» **Raw data**:

-- pv_equiv track=rewrite | github.com/NathanielFHall/Odds-Data | Getting_data/lineMovementHistory.py | teams
-- ===== SOURCE A (Python) =====
-- def teams(string):
--     j = 0;
--     TeamA = ""
--     TeamB = ""
--     teamString = ""
--     for i in string:
--         if i == "/":
--             j+=1
--         if j == 7:
--                 teamString +=i
--     for k in range(len(teamString)):
--         n = 0
--         if teamString[k] == "-":
--             n+=1
--             TeamA = teamString[1:k-3]
--         if teamString[k] == "-" and n==1:
--              TeamB = teamString[k+1:]
--     return [TeamA,TeamB]
-- ===== SOURCE B (Python) =====
-- def teams(string):
--     parts = string.split("/")
--     if len(parts) < 8:
--         return ["", ""]
--     teamString = "/" + parts[7]
--     k = teamString.rfind("-")
--     if k == -1:
--         return ["", ""]
--     return [teamString[1:k-3], teamString[k+1:]]
-- ===== Notes on version B (the rewrite author's own statement) =====
-- stated objective: simpler
-- what changed: A's two character-by-character loops (slash-counting accumulator, then a full index scan re-assigning on every '-') are replaced by split('/') to pick the 8th field directly and a single rfind('-') with two slices.
import Mathlib
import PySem

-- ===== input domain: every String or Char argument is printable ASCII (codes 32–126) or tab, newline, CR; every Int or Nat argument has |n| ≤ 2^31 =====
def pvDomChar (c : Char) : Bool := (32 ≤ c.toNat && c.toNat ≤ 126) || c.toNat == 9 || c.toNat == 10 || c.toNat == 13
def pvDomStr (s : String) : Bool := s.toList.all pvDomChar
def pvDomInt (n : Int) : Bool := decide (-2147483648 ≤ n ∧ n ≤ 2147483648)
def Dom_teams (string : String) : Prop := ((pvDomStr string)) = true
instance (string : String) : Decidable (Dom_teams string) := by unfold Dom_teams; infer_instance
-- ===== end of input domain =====

-- B replaces A's two character-by-character accumulator loops by split('/') + rfind('-') with two slices (simpler decomposition).

-- ===== PORT A =====
-- first loop body: j counts '/', teamString collects chars while j == 7
def teamsLoop1 (st : Int × List Char) (i : Char) : Int × List Char :=
  let j := if i = '/' then st.1 + 1 else st.1
  let teamString := if j = 7 then st.2 ++ [i] else st.2
  (j, teamString)

-- second loop body: n is reset to 0 each iteration, then the two ifs on teamString[k] == '-'
def teamsLoop2 (ts : List Char) (ab : List Char × List Char) (k : Int) : List Char × List Char :=
  let n : Int := 0
  let p := if PySem.List.pyGetD ts k ' ' = '-'
             then (n + 1, PySem.List.slice ts (some 1) (some (k - 3)))
             else (n, ab.1)
  let tb := if PySem.List.pyGetD ts k ' ' = '-' ∧ p.1 = 1
             then PySem.List.slice ts (some (k + 1)) none
             else ab.2
  (p.2, tb)

def teams (string : String) : List String :=
  let r1 := string.toList.foldl teamsLoop1 (0, [])
  let teamString := r1.2
  let r2 := (PySem.List.pyRange 0 (teamString.length : Int) 1).foldl (teamsLoop2 teamString) ([], [])
  [String.ofList r2.1, String.ofList r2.2]

-- ===== PORT B =====
-- "/" + parts[7] is the cons of '/' onto the 8th field (guarded: len(parts) ≥ 8)
def teams_alt (string : String) : List String :=
  let parts := PySem.Chars.splitOn string.toList ['/']
  if parts.length < 8 then ["", ""]
  else
    let teamString := '/' :: PySem.List.pyGetD parts 7 []
    let k := PySem.Chars.rfind teamString ['-']
    if k = -1 then ["", ""]
    else [String.ofList (PySem.List.slice teamString (some 1) (some (k - 3))),
          String.ofList (PySem.List.slice teamString (some (k + 1)) none)]

-- ===== PRECONDITION & SPEC =====
def Spec_teams (string : String) (out : List String) : Prop := out = teams_alt string
instance (string : String) (out : List String) : Decidable (Spec_teams string out) := by unfold Spec_teams; infer_instance

-- ===== CLAIM (what is proved, stated in full; the proofs are below) =====
def Claim_equal_teams : Prop := ∀ (string : String), Dom_teams string → Spec_teams string (teams string)

-- ===== LEMMAS AND PROOFS =====

-- what A's first loop collects, starting from slash-count j
def collect : List Char → Int → List Char
  | [], _ => []
  | c :: rest, j =>
      let j' := if c = '/' then j + 1 else j
      (if j' = 7 then [c] else []) ++ collect rest j'

-- clean split-on-'/' recursion
def sp : List Char → List (List Char)
  | [] => [[]]
  | c :: rest => if c = '/' then [] :: sp rest else List.modifyHead (c :: ·) (sp rest)

-- greatest index < n holding '-', as A's second loop finds it
def lastDashLt (ts : List Char) : Nat → Option Nat
  | 0 => none
  | n + 1 => if ts[n]? = some '-' then some n else lastDashLt ts n

theorem sp_ne_nil (cs : List Char) : sp cs ≠ [] := by
  cases cs with
  | nil => simp [sp]
  | cons c rest =>
    simp only [sp]
    split_ifs
    · simp
    · cases h : sp rest with
      | nil => exact absurd h (sp_ne_nil rest)
      | cons a t => simp [List.modifyHead]

theorem foldl1_eq (cs : List Char) (j : Int) (acc : List Char) :
    (cs.foldl teamsLoop1 (j, acc)).2 = acc ++ collect cs j := by
  induction cs generalizing j acc with
  | nil => simp [collect]
  | cons c rest ih =>
    simp only [List.foldl_cons, teamsLoop1, collect]
    split_ifs with h1 h2 h3 <;> simp_all [ih]

theorem collect_ge8 (cs : List Char) (j : Int) (h : 8 ≤ j) : collect cs j = [] := by
  induction cs generalizing j with
  | nil => rfl
  | cons c rest ih =>
    simp only [collect]
    split_ifs with h1 h2 h3
    · omega
    · simpa using ih _ (by omega)
    · omega
    · simpa using ih _ (by omega)

theorem collect_seven (cs : List Char) : collect cs 7 = cs.takeWhile (· ≠ '/') := by
  induction cs with
  | nil => rfl
  | cons c rest ih =>
    simp only [collect, List.takeWhile_cons]
    by_cases h : c = '/'
    · simp [h, collect_ge8 rest 8 (by omega)]
    · simp [h, ih]

theorem sp_head (cs : List Char) : (sp cs).getD 0 [] = cs.takeWhile (· ≠ '/') := by
  induction cs with
  | nil => rfl
  | cons c rest ih =>
    simp only [sp, List.takeWhile_cons]
    by_cases h : c = '/'
    · simp [h]
    · cases hr : sp rest with
      | nil => exact absurd hr (sp_ne_nil rest)
      | cons a t =>
        rw [← ih, hr]
        simp [h, List.modifyHead]

theorem collect_main (cs : List Char) (r : Nat) (j : Int) (hr : 1 ≤ r) (hj : j = 7 - r) :
    collect cs j = if (sp cs).length ≤ r then [] else '/' :: (sp cs).getD r [] := by
  induction cs generalizing r j with
  | nil => simp [collect, sp, hr]
  | cons c rest ih =>
    simp only [collect, sp]
    by_cases h : c = '/'
    · simp only [h, reduceIte]
      by_cases h7 : j + 1 = 7
      · have hr1 : r = 1 := by omega
        subst hr1
        have hlen : ¬ ([] :: sp rest).length ≤ 1 := by
          cases hsp : sp rest with
          | nil => exact absurd hsp (sp_ne_nil rest)
          | cons a t => simp
        rw [if_pos h7, if_neg hlen, h7, collect_seven, ← sp_head]
        cases hsp : sp rest with
        | nil => exact absurd hsp (sp_ne_nil rest)
        | cons a t => simp
      · have hr2 : 2 ≤ r := by omega
        rw [if_neg h7, ih (r - 1) (j + 1) (by omega) (by push_cast; omega)]
        obtain ⟨r', rfl⟩ : ∃ r', r = r' + 1 := ⟨r - 1, by omega⟩
        have hr' : r' + 1 - 1 = r' := by omega
        rw [hr']
        by_cases hl : (sp rest).length ≤ r'
        · rw [if_pos hl, if_pos (by simp; omega)]
          rfl
        · rw [if_neg hl, if_neg (by simp; omega)]
          simp [List.getD]
    · simp only [if_neg h]
      have h7 : ¬ j = 7 := by omega
      rw [if_neg h7, List.nil_append, ih r j hr hj]
      cases hsp : sp rest with
      | nil => exact absurd hsp (sp_ne_nil rest)
      | cons a t =>
        obtain ⟨r', rfl⟩ : ∃ r', r = r' + 1 := ⟨r - 1, by omega⟩
        simp [List.modifyHead, List.getD]

theorem prefix_single (a : Char) (l : List Char) : List.isPrefixOf [a] l = true ↔ l[0]? = some a := by
  cases l with
  | nil => simp [List.isPrefixOf]
  | cons c rest =>
    simp only [List.isPrefixOf, List.getElem?_cons_zero, Option.some.injEq, Bool.and_eq_true, beq_iff_eq]
    constructor
    · rintro ⟨h1, _⟩
      exact h1.symm
    · intro h
      exact ⟨h.symm, by simp [List.isPrefixOf]⟩

theorem splitOn_go_eq (fuel : Nat) (l cur : List Char) (acc : List (List Char)) (h : l.length ≤ fuel) :
    PySem.Chars.splitOn.go ['/'] fuel l cur acc
      = acc.reverse ++ List.modifyHead (cur.reverse ++ ·) (sp l) := by
  induction fuel generalizing l cur acc with
  | zero =>
    have : l = [] := by cases l <;> simp_all
    subst this
    simp [PySem.Chars.splitOn.go, sp, List.modifyHead]
  | succ fuel ih =>
    cases l with
    | nil =>
      show (cur.reverse :: acc).reverse = _
      simp [sp, List.modifyHead]
    | cons c rest =>
      simp only [PySem.Chars.splitOn.go]
      by_cases h' : c = '/'
      · subst h'
        have hp : List.isPrefixOf ['/'] ('/' :: rest) = true := (prefix_single '/' _).mpr (by simp)
        rw [if_pos hp]
        have hd : List.drop (List.length ['/']) ('/' :: rest) = rest := by simp
        rw [hd, ih rest [] _ (by simp at h; omega)]
        simp only [sp, reduceIte]
        cases hsp : sp rest with
        | nil => exact absurd hsp (sp_ne_nil rest)
        | cons a t => simp [List.modifyHead]
      · have hp : ¬ List.isPrefixOf ['/'] (c :: rest) = true := by
          intro hpre
          have hc0 := (prefix_single '/' _).mp hpre
          simp only [List.getElem?_cons_zero, Option.some.injEq] at hc0
          exact h' hc0
        rw [if_neg hp]
        simp only [List.length_cons] at h
        rw [ih rest (c :: cur) acc (by omega)]
        simp only [sp, if_neg h']
        cases hsp : sp rest with
        | nil => exact absurd hsp (sp_ne_nil rest)
        | cons a t => simp [List.modifyHead]

theorem splitOn_eq_sp (cs : List Char) : PySem.Chars.splitOn cs ['/'] = sp cs := by
  unfold PySem.Chars.splitOn
  rw [splitOn_go_eq (cs.length + 1) cs [] [] (by omega)]
  cases h : sp cs with
  | nil => exact absurd h (sp_ne_nil cs)
  | cons a t => simp [List.modifyHead]

theorem rfind_go_eq (s : List Char) (j : Nat) :
    PySem.Chars.rfind.go s ['-'] j
      = match lastDashLt s (j + 1) with
        | none => -1
        | some k => (k : Int) := by
  induction j with
  | zero =>
    simp only [PySem.Chars.rfind.go, lastDashLt]
    by_cases h : s[0]? = some '-'
    · rw [if_pos ((prefix_single '-' s).mpr h)]; simp [h]
    · rw [if_neg (fun hp => h ((prefix_single '-' s).mp hp))]; simp [h]
  | succ j ih =>
    simp only [PySem.Chars.rfind.go]
    have hdrop : (List.drop (j + 1) s)[0]? = s[j + 1]? := by
      simp [List.getElem?_drop]
    conv_rhs => rw [lastDashLt]
    by_cases h : s[j + 1]? = some '-'
    · rw [if_pos ((prefix_single '-' _).mpr (hdrop.trans h))]
      simp [h]
    · rw [if_neg (fun hp => h (hdrop.symm.trans ((prefix_single '-' _).mp hp)))]
      simp only [h, if_neg]
      rw [ih]
      simp [h]

theorem rfind_eq (ts : List Char) :
    PySem.Chars.rfind ts ['-']
      = match lastDashLt ts ts.length with
        | none => -1
        | some k => (k : Int) := by
  unfold PySem.Chars.rfind
  rw [rfind_go_eq]
  have : lastDashLt ts (ts.length + 1) = lastDashLt ts ts.length := by
    simp [lastDashLt]
  rw [this]

theorem loop2_step (ts : List Char) (ab : List Char × List Char) (k : Int) :
    teamsLoop2 ts ab k
      = if PySem.List.pyGetD ts k ' ' = '-'
          then (PySem.List.slice ts (some 1) (some (k - 3)), PySem.List.slice ts (some (k + 1)) none)
          else ab := by
  simp only [teamsLoop2]
  split_ifs with h1 h2 <;> simp_all

theorem loop2_fold (ts : List Char) (n : Nat) (init : List Char × List Char) :
    (PySem.List.pyRange 0 (n : Int) 1).foldl (teamsLoop2 ts) init
      = match lastDashLt ts n with
        | none => init
        | some k => (PySem.List.slice ts (some 1) (some ((k : Int) - 3)),
                     PySem.List.slice ts (some ((k : Int) + 1)) none) := by
  induction n with
  | zero => simp [PySem.List.pyRange, lastDashLt]
  | succ n ih =>
    have hsplit : PySem.List.pyRange 0 ((n : Int) + 1) 1
        = PySem.List.pyRange 0 (n : Int) 1 ++ [(n : Int)] :=
      PySem.List.pyRange_one_succ_right (by omega)
    have hc : (((n + 1 : Nat)) : Int) = (n : Int) + 1 := by push_cast; ring
    rw [hc, hsplit, List.foldl_append, List.foldl_cons, List.foldl_nil, ih, loop2_step]
    have hget : PySem.List.pyGetD ts (n : Int) ' ' = ts.getD n ' ' :=
      PySem.List.pyGetD_natCast ts n ' '
    conv_rhs => rw [lastDashLt]
    by_cases h : ts[n]? = some '-'
    · have : PySem.List.pyGetD ts (n : Int) ' ' = '-' := by
        rw [hget, List.getD_eq_getElem?_getD, h]; rfl
      simp [this, h]
    · have : PySem.List.pyGetD ts (n : Int) ' ' ≠ '-' := by
        rw [hget, List.getD_eq_getElem?_getD]
        cases h' : ts[n]? with
        | none => simp
        | some c => simpa [h'] using fun hc => h (by rw [h', hc])
      simp only [if_neg this, h, if_neg]
      cases lastDashLt ts n <;> simp

-- ===== VERDICT (by name: the statement is the Claim_ definition above) =====
theorem teams_spec : Claim_equal_teams := by
  intro string _
  unfold Spec_teams
  simp only [teams, teams_alt]
  have hts : (string.toList.foldl teamsLoop1 (0, [])).2 = collect string.toList 0 := by
    simpa using foldl1_eq string.toList 0 []
  rw [hts, splitOn_eq_sp]
  have hcol := collect_main string.toList 7 0 (by omega) (by omega)
  by_cases hlen : (sp string.toList).length ≤ 7
  · rw [if_pos (by omega : (sp string.toList).length < 8)]
    rw [hcol, if_pos hlen]
    simp [loop2_fold _ 0, lastDashLt]
  · rw [if_neg (by omega : ¬ (sp string.toList).length < 8)]
    have hget7 : PySem.List.pyGetD (sp string.toList) 7 [] = (sp string.toList).getD 7 [] := by
      have := PySem.List.pyGetD_natCast (sp string.toList) 7 ([] : List Char)
      simpa using this
    rw [hcol, if_neg hlen, hget7]
    set ts := '/' :: (sp string.toList).getD 7 [] with hts'
    rw [loop2_fold ts ts.length, rfind_eq ts]
    cases h : lastDashLt ts ts.length with
    | none => simp
    | some k => simp [show ((k : Int) ≠ -1) by omega]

» **Task to carry out**: From the entries above, restate word for word the lines from the line containing "rw [rfind_go_eq]" to the line containing "Int) 1 ++ [(n", both ends included, and nothing more.

» **Exercise output**:
  rw [rfind_go_eq]
  have : lastDashLt ts (ts.length + 1) = lastDashLt ts ts.length := by
    simp [lastDashLt]
  rw [this]

theorem loop2_step (ts : List Char) (ab : List Char × List Char) (k : Int) :
    teamsLoop2 ts ab k
      = if PySem.List.pyGetD ts k ' ' = '-'
          then (PySem.List.slice ts (some 1) (some (k - 3)), PySem.List.slice ts (some (k + 1)) none)
          else ab := by
  simp only [teamsLoop2]
  split_ifs with h1 h2 <;> simp_all

theorem loop2_fold (ts : List Char) (n : Nat) (init : List Char × List Char) :
    (PySem.List.pyRange 0 (n : Int) 1).foldl (teamsLoop2 ts) init
      = match lastDashLt ts n with
        | none => init
        | some k => (PySem.List.slice ts (some 1) (some ((k : Int) - 3)),
                     PySem.List.slice ts (some ((k : Int) + 1)) none) := by
  induction n with
  | zero => simp [PySem.List.pyRange, lastDashLt]
  | succ n ih =>
    have hsplit : PySem.List.pyRange 0 ((n : Int) + 1) 1
        = PySem.List.pyRange 0 (n : Int) 1 ++ [(n : Int)] :=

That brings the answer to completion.